答应好太宰先生要去的书店还没去,他们之间还有约定没完成。
太宰先生不会这么快离开。
“你们是奈奈小姐认识的警察朋友吧”久岛海美惠子径直走过去,淡淡道“我认罪,请将我带回警局吧。”
夏油杰的眼神,她不是没看见。
是选择警视厅还是盘星教的诅咒师,几乎不用多考虑。
“这么干脆”松田阵平挑了挑眉。
既然这个女人是普通人,剩下的男人就是诅咒师了。
他瞥了眼瘫坐在地上的土田,暗暗咋舌。
虽然开始就知道诅咒师需要交给咒术界的人处理,但眼看着凶手在面前却要交给不是警察的人带走,多少让人有些郁闷不爽。
萩原研二扶着久岛海美惠子的肩膀,没有给她上手铐“请跟我们回去警视厅配合调查。”
她轻轻点头应声,顺带把属于久岛海修的罪证都递给他们“我要举报我的丈夫久岛海修,请把他和我一起带回警局。”
萩原研二和松田阵平再一次被她的干脆惊住,他们拆开档案袋看了眼“好像是阴阳账本和一些别的东西”

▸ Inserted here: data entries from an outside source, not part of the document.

-- B builds the output BACK-TO-FRONT: one right-to-left fold over the lines with an
-- accumulator (pending table run, rendered tail), rendering tables via join-of-maps,
-- instead of A's forward index while-loop with inner collection loop and += string
-- accumulation; same output (objective: alternative decomposition).
-- Both ports work on List Char via PySem.Chars (exact on the domain), wrapped by String.mk/toList.

-- shared HTML literals (identical string constants in both Python sources)
def pvTableOpen : List Char := "<table style=\"width:100%;border-collapse:collapse;margin:16px 0;\">".toList
def pvTheadOpen : List Char := "<thead><tr>".toList
def pvThOpen : List Char := "<th style=\"border:1px solid #ddd;padding:8px;background:#f5f5f5;text-align:left;\">".toList
def pvThClose : List Char := "</th>".toList
def pvTheadClose : List Char := "</tr></thead><tbody>".toList
def pvTrOpen : List Char := "<tr>".toList
def pvTrClose : List Char := "</tr>".toList
def pvTdOpen : List Char := "<td style=\"border:1px solid #ddd;padding:8px;\">".toList
def pvTdClose : List Char := "</td>".toList
def pvTbodyClose : List Char := "</tbody></table>".toList

-- line.strip().startswith("|")  (used by both sources as the table-line test)
def pvTable (l : List Char) : Bool :=
  PySem.Chars.startswith (PySem.Chars.strip l) ['|']

-- _is_table_separator (same helper in both Python sources)
def pvSep (l : List Char) : Bool :=
  let s := PySem.Chars.strip l
  (!s.isEmpty) && s.all (fun c => PySem.Chars.isIn [c] "|-: ".toList)
    && PySem.Chars.isIn ['-'] s && PySem.Chars.isIn ['|'] s

-- ===== PORT A =====

-- A's inner `while i < len(lines) and lines[i].strip().startswith("|")` collection loop
def pvCollect : List (List Char) → (List (List Char) × List (List Char))
  | [] => ([], [])
  | l :: rest =>
    if pvTable l then
      let p := pvCollect rest
      (l :: p.1, p.2)
    else ([], l :: rest)

-- termination measure for procA's outer while loop
theorem pvCollect_snd_le (ls : List (List Char)) : (pvCollect ls).2.length ≤ ls.length := by
  induction ls with
  | nil => simp [pvCollect]
  | cons l rest ih =>
    by_cases h : pvTable l = true
    · simpa [pvCollect, h] using Nat.le_succ_of_le ih
    · simp [pvCollect, h]

-- A's inline html building for one table (rows[0] = r0, rows[1:] = rs), += as foldl
def pvTableHtmlA (r0 : List Char) (rs : List (List Char)) : List Char :=
  let headers := ((PySem.Chars.splitOn (PySem.Chars.stripChars (PySem.Chars.strip r0) ['|']) ['|']).filter
      (fun h => !(PySem.Chars.strip h).isEmpty)).map PySem.Chars.strip
  let html := pvTableOpen ++ pvTheadOpen
  let html := headers.foldl (fun acc h => acc ++ pvThOpen ++ h ++ pvThClose) html
  let html := html ++ pvTheadClose
  let html := rs.foldl (fun acc row =>
      let cells := (PySem.Chars.splitOn (PySem.Chars.stripChars (PySem.Chars.strip row) ['|']) ['|']).map PySem.Chars.strip
      (cells.foldl (fun a c => a ++ pvTdOpen ++ c ++ pvTdClose) (acc ++ pvTrOpen)) ++ pvTrClose) html
  html ++ pvTbodyClose

-- A's outer while loop over the line index
def pvProcA : List (List Char) → List (List Char)
  | [] => []
  | l :: rest =>
    if pvTable l then
      let tl := l :: (pvCollect rest).1
      let rows := tl.filter (fun x => !pvSep x)
      match rows with
      | [] => tl ++ pvProcA (pvCollect rest).2
      | r0 :: rs => pvTableHtmlA r0 rs :: pvProcA (pvCollect rest).2
    else l :: pvProcA rest
termination_by ls => ls.length
decreasing_by
  all_goals simp only [List.length_cons]
  all_goals first
    | exact Nat.lt_succ_of_le (pvCollect_snd_le rest)
    | omega

def markdown_table_to_html_py (text : String) : String :=
  String.ofList (PySem.Chars.join ['\n'] (pvProcA (PySem.Chars.splitOn text.toList ['\n'])))

-- ===== PORT B =====

-- _cells(row)
def pvCells (row : List Char) : List (List Char) :=
  (PySem.Chars.splitOn (PySem.Chars.stripChars (PySem.Chars.strip row) ['|']) ['|']).map PySem.Chars.strip

-- _render(block)
def pvRender (block : List (List Char)) : List (List Char) :=
  let rows := block.filter (fun x => !pvSep x)
  match rows with
  | [] => block
  | r0 :: rs =>
    let head := PySem.Chars.join []
      (((pvCells r0).filter (fun h => !h.isEmpty)).map (fun h => pvThOpen ++ h ++ pvThClose))
    let body := PySem.Chars.join [] (rs.map (fun r =>
        pvTrOpen ++ PySem.Chars.join [] ((pvCells r).map (fun c => pvTdOpen ++ c ++ pvTdClose)) ++ pvTrClose))
    [pvTableOpen ++ pvTheadOpen ++ head ++ pvTheadClose ++ body ++ pvTbodyClose]

-- `(_render(run) if run else []) + out`
def pvFlush (run out : List (List Char)) : List (List Char) :=
  if run.isEmpty then out else pvRender run ++ out

-- one step of the `for line in reversed(...)` loop (run kept in original order:
-- Python's `[line] + run` is cons)
def pvStepB (line : List Char) (st : List (List Char) × List (List Char)) :
    List (List Char) × List (List Char) :=
  if pvTable line then (line :: st.1, st.2)
  else ([], line :: pvFlush st.1 st.2)

def markdown_table_to_html_py_alt (text : String) : String :=
  let st := (PySem.Chars.splitOn text.toList ['\n']).foldr pvStepB ([], [])
  String.ofList (PySem.Chars.join ['\n'] (pvFlush st.1 st.2))

-- ===== PRECONDITION & SPEC =====
def Spec_markdown_table_to_html_py (text : String) (out : String) : Prop := out = markdown_table_to_html_py_alt text
instance (text : String) (out : String) : Decidable (Spec_markdown_table_to_html_py text out) := by unfold Spec_markdown_table_to_html_py; infer_instance

-- ===== CLAIM (what is proved, stated in full; the proofs are below) =====
def Claim_equal_markdown_table_to_html_py : Prop := ∀ (text : String), Dom_markdown_table_to_html_py text → Spec_markdown_table_to_html_py text (markdown_table_to_html_py text)

-- ===== LEMMAS AND PROOFS =====

theorem pvCollect_eq (ls : List (List Char)) :
    pvCollect ls = (ls.takeWhile pvTable, ls.dropWhile pvTable) := by
  induction ls with
  | nil => rfl
  | cons l rest ih =>
    by_cases h : pvTable l = true
    · simp [pvCollect, h, ih]
    · simp [pvCollect, h]

theorem pv_join_nil_cons (p : List Char) (ps : List (List Char)) :
    PySem.Chars.join [] (p :: ps) = p ++ PySem.Chars.join [] ps := by
  cases ps with
  | nil => simp [PySem.Chars.join_singleton, PySem.Chars.join_nil]
  | cons q qs => simp [PySem.Chars.join_cons_cons]

theorem pv_join_nil_eq_flatten (ps : List (List Char)) :
    PySem.Chars.join [] ps = ps.flatten := by
  induction ps with
  | nil => simp [PySem.Chars.join_nil]
  | cons p qs ih => rw [pv_join_nil_cons, ih, List.flatten_cons]

theorem pv_foldl_td (cs : List (List Char)) (s : List Char) :
    cs.foldl (fun a c => a ++ pvTdOpen ++ c ++ pvTdClose) s
      = s ++ PySem.Chars.join [] (cs.map (fun c => pvTdOpen ++ c ++ pvTdClose)) := by
  induction cs generalizing s with
  | nil => simp [PySem.Chars.join_nil]
  | cons x xs ih =>
    simp only [List.foldl_cons, List.map_cons, ih, pv_join_nil_cons]
    simp [pv_join_nil_eq_flatten, List.append_assoc]

theorem pv_foldl_th (hs : List (List Char)) (s : List Char) :
    hs.foldl (fun acc h => acc ++ pvThOpen ++ h ++ pvThClose) s
      = s ++ PySem.Chars.join [] (hs.map (fun h => pvThOpen ++ h ++ pvThClose)) := by
  induction hs generalizing s with
  | nil => simp [PySem.Chars.join_nil]
  | cons x xs ih =>
    simp only [List.foldl_cons, List.map_cons, ih, pv_join_nil_cons]
    simp [pv_join_nil_eq_flatten, List.append_assoc]

theorem pv_foldl_rows (rs : List (List Char)) (s : List Char) :
    rs.foldl (fun acc row =>
        (((PySem.Chars.splitOn (PySem.Chars.stripChars (PySem.Chars.strip row) ['|']) ['|']).map
            PySem.Chars.strip).foldl (fun a c => a ++ pvTdOpen ++ c ++ pvTdClose) (acc ++ pvTrOpen))
          ++ pvTrClose) s
      = s ++ PySem.Chars.join [] (rs.map (fun r =>
          pvTrOpen ++ PySem.Chars.join [] ((pvCells r).map (fun c => pvTdOpen ++ c ++ pvTdClose)) ++ pvTrClose)) := by
  induction rs generalizing s with
  | nil => simp [PySem.Chars.join_nil]
  | cons x xs ih =>
    simp only [List.foldl_cons, List.map_cons, pv_join_nil_cons, pv_foldl_td]
    simp [pvCells, pv_join_nil_eq_flatten, List.append_assoc]

theorem pvTableHtmlA_eq (r0 : List Char) (rs : List (List Char)) :
    pvTableHtmlA r0 rs =
      pvTableOpen ++ pvTheadOpen
        ++ PySem.Chars.join [] (((pvCells r0).filter (fun h => !h.isEmpty)).map
              (fun h => pvThOpen ++ h ++ pvThClose))
        ++ pvTheadClose
        ++ PySem.Chars.join [] (rs.map (fun r =>
              pvTrOpen ++ PySem.Chars.join [] ((pvCells r).map (fun c => pvTdOpen ++ c ++ pvTdClose)) ++ pvTrClose))
        ++ pvTbodyClose := by
  have hdr : (pvCells r0).filter (fun h => !h.isEmpty)
      = ((PySem.Chars.splitOn (PySem.Chars.stripChars (PySem.Chars.strip r0) ['|']) ['|']).filter
          (fun h => !(PySem.Chars.strip h).isEmpty)).map PySem.Chars.strip := by
    unfold pvCells
    rw [List.filter_map]
    rfl
  rw [show pvTableHtmlA r0 rs =
      ((rs.foldl (fun acc row =>
          (((PySem.Chars.splitOn (PySem.Chars.stripChars (PySem.Chars.strip row) ['|']) ['|']).map
              PySem.Chars.strip).foldl (fun a c => a ++ pvTdOpen ++ c ++ pvTdClose) (acc ++ pvTrOpen))
            ++ pvTrClose)
        (((((PySem.Chars.splitOn (PySem.Chars.stripChars (PySem.Chars.strip r0) ['|']) ['|']).filter
            (fun h => !(PySem.Chars.strip h).isEmpty)).map PySem.Chars.strip).foldl
          (fun acc h => acc ++ pvThOpen ++ h ++ pvThClose) (pvTableOpen ++ pvTheadOpen)) ++ pvTheadClose))
        ++ pvTbodyClose) from rfl]
  rw [pv_foldl_rows, pv_foldl_th, ← hdr]

-- flushing the leading table run of ls onto A's result for the remainder gives A's result for ls
theorem pvFlush_proc (ls : List (List Char)) :
    pvFlush (ls.takeWhile pvTable) (pvProcA (ls.dropWhile pvTable)) = pvProcA ls := by
  cases ls with
  | nil => rfl
  | cons l rest =>
    by_cases h : pvTable l = true
    · rw [List.takeWhile_cons_of_pos h, List.dropWhile_cons_of_pos h]
      rw [show pvProcA (l :: rest) = (if pvTable l then
            let tl := l :: (pvCollect rest).1
            let rows := tl.filter (fun x => !pvSep x)
            match rows with
            | [] => tl ++ pvProcA (pvCollect rest).2
            | r0 :: rs => pvTableHtmlA r0 rs :: pvProcA (pvCollect rest).2
          else l :: pvProcA rest) from by rw [pvProcA]]
      simp only [h, if_true, pvCollect_eq]
      unfold pvFlush pvRender
      simp only [List.isEmpty_cons, Bool.false_eq_true, if_false]
      cases hrows : (l :: rest.takeWhile pvTable).filter (fun x => !pvSep x) with
      | nil => simp
      | cons r0 rs => simp [pvTableHtmlA_eq]
    · rw [List.takeWhile_cons_of_neg h, List.dropWhile_cons_of_neg h]
      rfl

-- the loop invariant of B's right fold
theorem pvFoldB_inv (ls : List (List Char)) :
    (ls.foldr pvStepB ([], [])).1 = ls.takeWhile pvTable ∧
    (ls.foldr pvStepB ([], [])).2 = pvProcA (ls.dropWhile pvTable) := by
  induction ls with
  | nil => exact ⟨rfl, by simp [pvProcA]⟩
  | cons l rest ih =>
    obtain ⟨h1, h2⟩ := ih
    by_cases h : pvTable l = true
    · constructor
      · simp [List.foldr_cons, pvStepB, h, h1]
      · simp [List.foldr_cons, pvStepB, h, h2]
    · have hp : pvProcA (l :: rest) = l :: pvProcA rest := by
        rw [pvProcA, if_neg h]
      refine ⟨by simp [List.foldr_cons, pvStepB, h], ?_⟩
      simp only [List.foldr_cons, pvStepB, h, Bool.false_eq_true, if_false,
        List.dropWhile_cons, hp]
      rw [h1, h2, pvFlush_proc]

theorem pvB_eq_A (ls : List (List Char)) :
    pvFlush (ls.foldr pvStepB ([], [])).1 (ls.foldr pvStepB ([], [])).2 = pvProcA ls := by
  rw [(pvFoldB_inv ls).1, (pvFoldB_inv ls).2, pvFlush_proc]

“如果是这样,还要通知搜查二课的人。”由他们来抓人不是这么合适。
只久岛海美惠子一个带回去,他们都要另外打报告给上司。
毕竟这已经算是跨部门抓人了。
好在久岛海美惠子没要求他们拿搜查令,愿意直接跟他们走。
涉及咒术界的案件,又是普通人联合诅咒师犯罪,处理起来并不好办。
他们私下商量几句,决定先把久岛海美惠子带回警视厅。
“奈奈酱”
萩原研二迟疑片刻,改口道“明后天方便来搜查一课录口供吗”
他本想今天将猫沢奈奈带回去,但是看她衣服上的血又觉得这么让人跟着他们回去,通宵录口供不太合适。
“啊可以的,”猫沢奈奈想了想,问道“我明天有点事想做,可以后天再去吗”
她想将明天留出来给黑猫太宰。
太宰先生留在这里的时间可能不多了,她想好好完成约定再跟他告别。
感谢他一直以来帮助她,教会她这么多东西。
松田阵平看了她一眼,大概明白萩原研二的意思“你可以再休息两天,在这周抽一天过来录口供。”